Answer with nothing but the number of lines in the listing below that contain "what".
START INFORMATION GIVEN
-- pv_equiv track=rewrite | github.com/LeonidSvb/cold-outreach | modules/openai/scripts/generate_soviet_boots_emails.py | detect_language
-- ===== SOURCE A (Python) =====
-- def detect_language(text: str, address: str = "") -> str:
--     """
--     Detect language from text content
--
--     Returns: language code (en, de, fr, nl, ru, sk, etc.)
--     """
--     if not text:
--         return "en"
--
--     # Simple keyword-based detection
--     text_lower = text.lower()
--
--     # Check by country in address first
--     if address:
--         address_lower = address.lower()
--         if "germany" in address_lower or "deutschland" in address_lower:
--             return "de"
--         elif "france" in address_lower:
--             return "fr"
--         elif "netherlands" in address_lower or "nederland" in address_lower:
--             return "nl"
--         elif "serbia" in address_lower or "srbija" in address_lower:
--             return "sr"
--         elif "slovakia" in address_lower:
--             return "sk"
--         elif "russia" in address_lower:
--             return "ru"
--
--     # Fallback: check content for language patterns
--     if any(word in text_lower for word in ["der ", "die ", "das ", "und ", "für "]):
--         return "de"
--     elif any(word in text_lower for word in ["le ", "la ", "les ", "et ", "pour "]):
--         return "fr"
--     elif any(word in text_lower for word in ["de ", "het ", "een ", "van ", "voor "]):
--         return "nl"
--     elif any(word in text_lower for word in ["на ", "по ", "из ", "для "]):
--         return "ru"
--     elif any(word in text_lower for word in ["na ", "po ", "od ", "za "]):
--         return "sr"
--
--     return "en"  # Default to English
-- ===== SOURCE B (Python) =====
-- # Different algorithm: instead of running a substring search per keyword, scan the
-- # text once, hash each fixed-length slice into a keyword->code dictionary, collect
-- # the set of matched language codes, and return the highest-priority matched code.
--
-- _ADDR_TABLE = {
--     "germany": "de", "deutschland": "de",
--     "france": "fr",
--     "netherlands": "nl", "nederland": "nl",
--     "serbia": "sr", "srbija": "sr",
--     "slovakia": "sk",
--     "russia": "ru",
-- }
-- _ADDR_LENS = (6, 7, 8, 9, 11)
-- _ADDR_PRIORITY = ("de", "fr", "nl", "sr", "sk", "ru")
--
-- _CONTENT_TABLE = {
--     "der ": "de", "die ": "de", "das ": "de", "und ": "de", "f\u00fcr ": "de",
--     "le ": "fr", "la ": "fr", "les ": "fr", "et ": "fr", "pour ": "fr",
--     "de ": "nl", "het ": "nl", "een ": "nl", "van ": "nl", "voor ": "nl",
--     "\u043d\u0430 ": "ru", "\u043f\u043e ": "ru", "\u0438\u0437 ": "ru", "\u0434\u043b\u044f ": "ru",
--     "na ": "sr", "po ": "sr", "od ": "sr", "za ": "sr",
-- }
-- _CONTENT_LENS = (3, 4, 5)
-- _CONTENT_PRIORITY = ("de", "fr", "nl", "ru", "sr")
--
--
-- def _matched_codes(table, lens, s):
--     found = set()
--     for i in range(len(s)):
--         for L in lens:
--             code = table.get(s[i:i + L])
--             if code is not None:
--                 found.add(code)
--     return found
--
--
-- def detect_language(text: str, address: str = "") -> str:
--     if not text:
--         return "en"
--     text_lower = text.lower()
--     if address:
--         found = _matched_codes(_ADDR_TABLE, _ADDR_LENS, address.lower())
--         for code in _ADDR_PRIORITY:
--             if code in found:
--                 return code
--     found = _matched_codes(_CONTENT_TABLE, _CONTENT_LENS, text_lower)
--     for code in _CONTENT_PRIORITY:
--         if code in found:
--             return code
--     return "en"
-- ===== Notes on version B (the rewrite author's own statement) =====
-- stated objective: alternative
-- what changed: Instead of running a substring search per keyword through two if/elif cascades, B scans the string positions once, hashes each fixed-length slice into a keyword->code dictionary, collects the set of matched codes, and returns the first code of a priority list found in that set.
import Mathlib
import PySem

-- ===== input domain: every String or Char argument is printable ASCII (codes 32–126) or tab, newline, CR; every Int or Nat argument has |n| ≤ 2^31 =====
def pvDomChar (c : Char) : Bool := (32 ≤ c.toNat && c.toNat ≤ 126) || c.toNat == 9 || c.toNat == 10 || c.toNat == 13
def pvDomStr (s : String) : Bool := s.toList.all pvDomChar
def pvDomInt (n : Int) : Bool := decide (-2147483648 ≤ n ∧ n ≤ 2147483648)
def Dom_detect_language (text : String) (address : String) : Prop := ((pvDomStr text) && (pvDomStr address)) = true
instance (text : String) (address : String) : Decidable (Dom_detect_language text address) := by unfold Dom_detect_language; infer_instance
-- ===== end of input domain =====

-- B replaces A's per-keyword substring-search cascades by a single positional scan that
-- hashes fixed-length slices into a keyword->code dictionary, collects the matched codes
-- in a set and returns the first code of a priority list found there (alternative algorithm).


-- ===== PORT A =====
-- literal transliteration; the early returns of the address block are modeled with an Option
def detect_language (text : String) (address : String) : String :=
  if text = "" then "en"
  else
    let text_lower := PySem.Str.lower text
    let addrRes : Option String :=
      if address ≠ "" then
        let address_lower := PySem.Str.lower address
        if PySem.Str.isIn "germany" address_lower || PySem.Str.isIn "deutschland" address_lower then some "de"
        else if PySem.Str.isIn "france" address_lower then some "fr"
        else if PySem.Str.isIn "netherlands" address_lower || PySem.Str.isIn "nederland" address_lower then some "nl"
        else if PySem.Str.isIn "serbia" address_lower || PySem.Str.isIn "srbija" address_lower then some "sr"
        else if PySem.Str.isIn "slovakia" address_lower then some "sk"
        else if PySem.Str.isIn "russia" address_lower then some "ru"
        else none
      else none
    match addrRes with
    | some r => r
    | none =>
      if ["der ", "die ", "das ", "und ", "für "].any (fun w => PySem.Str.isIn w text_lower) then "de"
      else if ["le ", "la ", "les ", "et ", "pour "].any (fun w => PySem.Str.isIn w text_lower) then "fr"
      else if ["de ", "het ", "een ", "van ", "voor "].any (fun w => PySem.Str.isIn w text_lower) then "nl"
      else if ["на ", "по ", "из ", "для "].any (fun w => PySem.Str.isIn w text_lower) then "ru"
      else if ["na ", "po ", "od ", "za "].any (fun w => PySem.Str.isIn w text_lower) then "sr"
      else "en"
-- pv_equiv track=rewrite | github.com/824zzy/Leetcode | L_Stack/MonotonicStack/L1_1909_Remove_One_Element_to_Make_the_Array_Strictly_Increasing.py | canBeIncreasing
-- ===== SOURCE A (Python) =====
-- from typing import List
--
-- def canBeIncreasing(A: List[int]) -> bool:
--     dec1 = 0
--     stk = []
--     for i in range(len(A)):
--         while stk and A[stk[-1]] >= A[i]:
--             stk.pop()
--             dec1 += 1
--         stk.append(i)
--
--     dec2 = 0
--     stk = []
--     for i in reversed(range(len(A))):
--         while stk and A[stk[-1]] <= A[i]:
--             stk.pop()
--             dec2 += 1
--         stk.append(i)
--     return min(dec1, dec2) <= 1
-- ===== SOURCE B (Python) =====
-- from typing import List
--
-- def canBeIncreasing(A: List[int]) -> bool:
--     # Single pass: collect the indices of adjacent non-increases; with none the
--     # array is already strictly increasing, with two or more one removal cannot
--     # help, and with exactly one, removing A[i-1] or A[i] must bridge the gap.
--     n = len(A)
--     bad = [i for i in range(1, n) if A[i - 1] >= A[i]]
--     if not bad:
--         return True
--     if len(bad) > 1:
--         return False
--     i = bad[0]
--     return i == 1 or A[i - 2] < A[i] or i == n - 1 or A[i - 1] < A[i + 1]
-- ===== Notes on version B (the rewrite author's own statement) =====
-- stated objective: simpler
-- what changed: Replaces the two monotonic-stack passes (counting pops forward and backward) by one scan that collects the adjacent non-increase positions and, for a single such position, checks the two O(1) bridge conditions.
import Mathlib
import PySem

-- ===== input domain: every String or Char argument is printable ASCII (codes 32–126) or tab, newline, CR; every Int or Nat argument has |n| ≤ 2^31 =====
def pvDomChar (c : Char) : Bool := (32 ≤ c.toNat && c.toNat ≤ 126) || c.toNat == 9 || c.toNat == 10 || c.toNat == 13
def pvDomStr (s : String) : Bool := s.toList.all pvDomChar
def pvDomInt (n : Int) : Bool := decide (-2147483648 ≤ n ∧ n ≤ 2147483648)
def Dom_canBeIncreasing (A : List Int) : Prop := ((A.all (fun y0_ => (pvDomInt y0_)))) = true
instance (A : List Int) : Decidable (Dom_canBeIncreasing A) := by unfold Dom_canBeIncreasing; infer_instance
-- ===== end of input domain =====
END INFORMATION GIVEN
» RESPONSE TO THE TASK
2